Sidérant et inquiétant, le geste du patron de X lors de la cérémonie d’investiture de Donald Trump n’est pas un fait isolé. D’une certaine manière, il s’inscrit dans le prolongement de ses appels du pied à l’antisémitisme et au suprémacisme blanc.
À l’heure des chaînes d’information en continu et des réseaux sociaux, la scène – malheureusement bien réelle – s’est répandue comme une traînée de poudre. S’exprimant lors de la cérémonie d’investiture du président Trump fin janvier, Elon Musk a ponctué son allocution très attendue d’un geste qui ne semble rien devoir à l’improvisation : un salut. Un salut fasciste plus exactement, sans doute d’inspiration nazie. « Musk a frappé sa main droite sur la poitrine avant de tirer son bras en diagonale vers le haut, paume vers le bas. Il l’a fait deux fois », écrit la journaliste Katrin Bennhold dans les colonnes du New York Times. Cela ressemblait beaucoup au salut utilisé dans l’Allemagne nazie et dans l’Italie fasciste. « Mais presque immédiatement, un nombre impressionnant d’interprétations différentes ont commencé à circuler. Certains commentateurs l’ont qualifié de “ salut romain ”. D’autres l’ont décrit comme une “ expression sincère de joie ”, ou l’ont dit simplement “ maladroit ”. » Et depuis lors, la masse de commentaires a, d’une certaine manière, éclipsé le geste muskien en lui-même. Un geste destiné à repousser les limites du dicible dans la sphère politique et de l’audible dans l’opinion publique. La preuve en est, ce « Sieg Heil 2.0 » se retrouve décrypté, expliqué et davantage replacé dans un contexte d’essor populiste, mâtiné de domination oligarchique, plutôt que fermement condamné. Au point que l’on cherche, systématiquement, à trouver des circonstances atténuantes à Musk.

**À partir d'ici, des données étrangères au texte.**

-- pv_equiv track=rewrite | github.com/pypi-data/pypi-mirror-386 | packages/ibm-watsonx-orchestrate-evaluation-framework/ibm_watsonx_orchestrate_evaluation_framework-1.1.7-py3-none-any.whl/wxo_agentic_evaluation/evaluation_package.py | find_ground_node
-- ===== SOURCE A (Python) =====
-- def find_ground_node(graph, start_node):
--     """Simple implementation. Should be fixed in the future
--
--     Assumes that there is a single graph node that does not have children
--     """
--
--     stack = [start_node]
--     visited_set = set()
--
--     while stack:
--         node = stack.pop()
--         if node not in visited_set:
--             visited_set.add(node)
--
--             # check for children
--             # improvement for future: add the ground nodes here
--             # right now, just return the first one
--             if not graph.get(node):
--                 return node
--
--             stack.extend(graph[node])
--
--     return None
-- ===== SOURCE B (Python) =====
-- def find_ground_node(graph, start_node):
--     """Recursive DFS with a shared visited set; children are explored
--     last-first, matching the LIFO order of the original stack loop."""
--     visited = set()
--
--     def dfs(node):
--         if node in visited:
--             return None
--         visited.add(node)
--         children = graph.get(node)
--         if not children:
--             return node
--         for child in reversed(children):
--             result = dfs(child)
--             if result is not None:
--                 return result
--         return None
--
--     return dfs(start_node)
-- ===== Notes on version B (the rewrite author's own statement) =====
-- stated objective: alternative
-- what changed: A's explicit while-loop over a manual LIFO stack is replaced by a recursive DFS helper with a shared visited set that recurses into the children (last-first, the stack's pop order) and propagates the first childless node found.
import Mathlib
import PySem

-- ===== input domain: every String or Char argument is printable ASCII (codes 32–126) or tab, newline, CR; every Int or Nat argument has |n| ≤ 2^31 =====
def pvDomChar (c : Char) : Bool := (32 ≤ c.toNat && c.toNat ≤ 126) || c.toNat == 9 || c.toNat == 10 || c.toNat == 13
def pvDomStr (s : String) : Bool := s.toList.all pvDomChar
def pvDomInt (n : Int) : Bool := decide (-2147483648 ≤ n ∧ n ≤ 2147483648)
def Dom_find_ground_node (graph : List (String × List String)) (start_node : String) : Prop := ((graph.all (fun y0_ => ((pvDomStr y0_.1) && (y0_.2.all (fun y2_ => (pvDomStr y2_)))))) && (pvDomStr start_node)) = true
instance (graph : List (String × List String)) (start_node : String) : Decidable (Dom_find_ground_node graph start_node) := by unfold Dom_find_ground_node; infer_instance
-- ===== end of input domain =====

-- B replaces A's explicit while-loop over a manual LIFO stack by a recursive DFS helper with a
-- shared visited set (children explored last-first, the stack's pop order); same cost, different decomposition.


-- ===== PORT A =====
-- the graph's keys / the largest children-list length: used only by the termination measure
def fgnU (g : List (String × List String)) : List String := g.map Prod.fst
def fgnD (g : List (String × List String)) : Nat := (g.map (fun p => p.2.length)).foldr max 0
-- how many keys of g are still unvisited
def fgnFilt (g : List (String × List String)) (v : PySem.Set String) : Nat :=
  ((fgnU g).filter (fun x => decide (x ∉ v))).length

-- dict.get(node): lookup in the association list (= PySem.Dict first-match lookup)
-- facts about a successful lookup, needed by the loop's termination argument
theorem fgnGet_mem (g : List (String × List String)) (n : String) (ch : List String)
    (h : PySem.Dict.get? (PySem.Dict.mk g) n = some ch) : n ∈ fgnU g ∧ ch.length ≤ fgnD g := by
  induction g with
  | nil => simp [PySem.Dict.get?] at h
  | cons p rest ih =>
    obtain ⟨k, val⟩ := p
    rw [PySem.Dict.get?_mk_cons] at h
    by_cases hk : k == n
    · simp [hk] at h
      subst h
      refine ⟨by simp [fgnU, (by simpa using hk : k = n)], by simp [fgnD]⟩
    · simp [hk] at h
      obtain ⟨h1, h2⟩ := ih h
      exact ⟨by simp [fgnU] at h1 ⊢; exact Or.inr h1, by simp [fgnD] at h2 ⊢; omega⟩

theorem fgnFilt_lt (g : List (String × List String)) (v : PySem.Set String) (n : String)
    (hU : n ∈ fgnU g) (hv : n ∉ v) : fgnFilt g (v.add n) < fgnFilt g v := by
  unfold fgnFilt
  rw [PySem.Set.add_of_not_mem hv]
  have hpred : ∀ x ∈ fgnU g, (decide (x ∉ v ++ [n])) = (decide (x ≠ n) && decide (x ∉ v)) := by
    intro x _
    by_cases h1 : x ∈ v <;> by_cases h2 : x = n <;> simp [h1, h2]
  rw [List.filter_congr hpred, ← List.filter_filter]
  refine List.length_filter_lt_length_iff_exists.mpr ⟨n, List.mem_filter.mpr ⟨hU, ?_⟩, ?_⟩ <;>
    simp [hv]

-- A's while-loop: stack.pop() takes the last element; visited marks on pop; childless node returned
def fgnLoop (g : List (String × List String)) (visited : PySem.Set String) (stack : List String) :
    Option String :=
  if hs : stack = [] then none
  else
    let node := stack.getLast hs
    let rest := stack.dropLast
    if visited.contains node then fgnLoop g visited rest
    else
      match hg : PySem.Dict.get? (PySem.Dict.mk g) node with
      | none => some node            -- not graph.get(node): missing key
      | some [] => some node         -- not graph.get(node): empty children list
      | some ch => fgnLoop g (visited.add node) (rest ++ ch)   -- stack.extend(graph[node])
termination_by fgnFilt g visited * (fgnD g + 1) + stack.length
decreasing_by
  · have : stack.length ≠ 0 := fun h => hs (List.eq_nil_of_length_eq_zero h)
    have hd : stack.dropLast.length = stack.length - 1 := by simp
    omega
  · rename_i hcon
    have hnv : node ∉ visited := by
      intro hmem
      exact hcon ((PySem.Set.contains_iff visited node).mpr hmem)
    obtain ⟨hU, hD⟩ := fgnGet_mem g node ch hg
    have h1 : fgnFilt g (visited.add (stack.getLast hs)) + 1 ≤ fgnFilt g visited :=
      fgnFilt_lt g visited node hU hnv
    have h2 : (fgnFilt g (visited.add (stack.getLast hs)) + 1) * (fgnD g + 1)
        ≤ fgnFilt g visited * (fgnD g + 1) := Nat.mul_le_mul_right _ h1
    have h3 : stack.dropLast.length = stack.length - 1 := by simp
    have h4 : stack.length ≠ 0 := fun h => hs (List.eq_nil_of_length_eq_zero h)
    have h5 : (fgnFilt g (visited.add (stack.getLast hs)) + 1) * (fgnD g + 1)
        = fgnFilt g (visited.add (stack.getLast hs)) * (fgnD g + 1) + (fgnD g + 1) := by ring
    simp only [List.length_append]
    omega

def find_ground_node (graph : List (String × List String)) (start_node : String) : Option String :=
  fgnLoop graph PySem.Set.empty [start_node]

L’incrédulité domine dans l’opinion publique : comment un esprit si brillant, capable de rendre accessibles de multiples avancées technologiques, pourrait-il incarner une nouvelle forme de fascisme ? Se peut-il que l’on crée PayPal, Tesla et Space et que l’on devienne, dans le même temps, une coqueluche néo-nazie ? C’est à peine croyable. Et pourtant vrai ! Ces dernières années, en multipliant les dérapages sur son réseau (a)social X, en se mettant dans la roue des pires délires de la fachosphère puis de Donald Trump, en soutenant l’AFD de même que les plus agités des Brexiteurs anglais, c’est un véritable faisceau d’indices le classant à l’extrême droite que le businessman sud-africain a consciencieusement laissé derrière lui.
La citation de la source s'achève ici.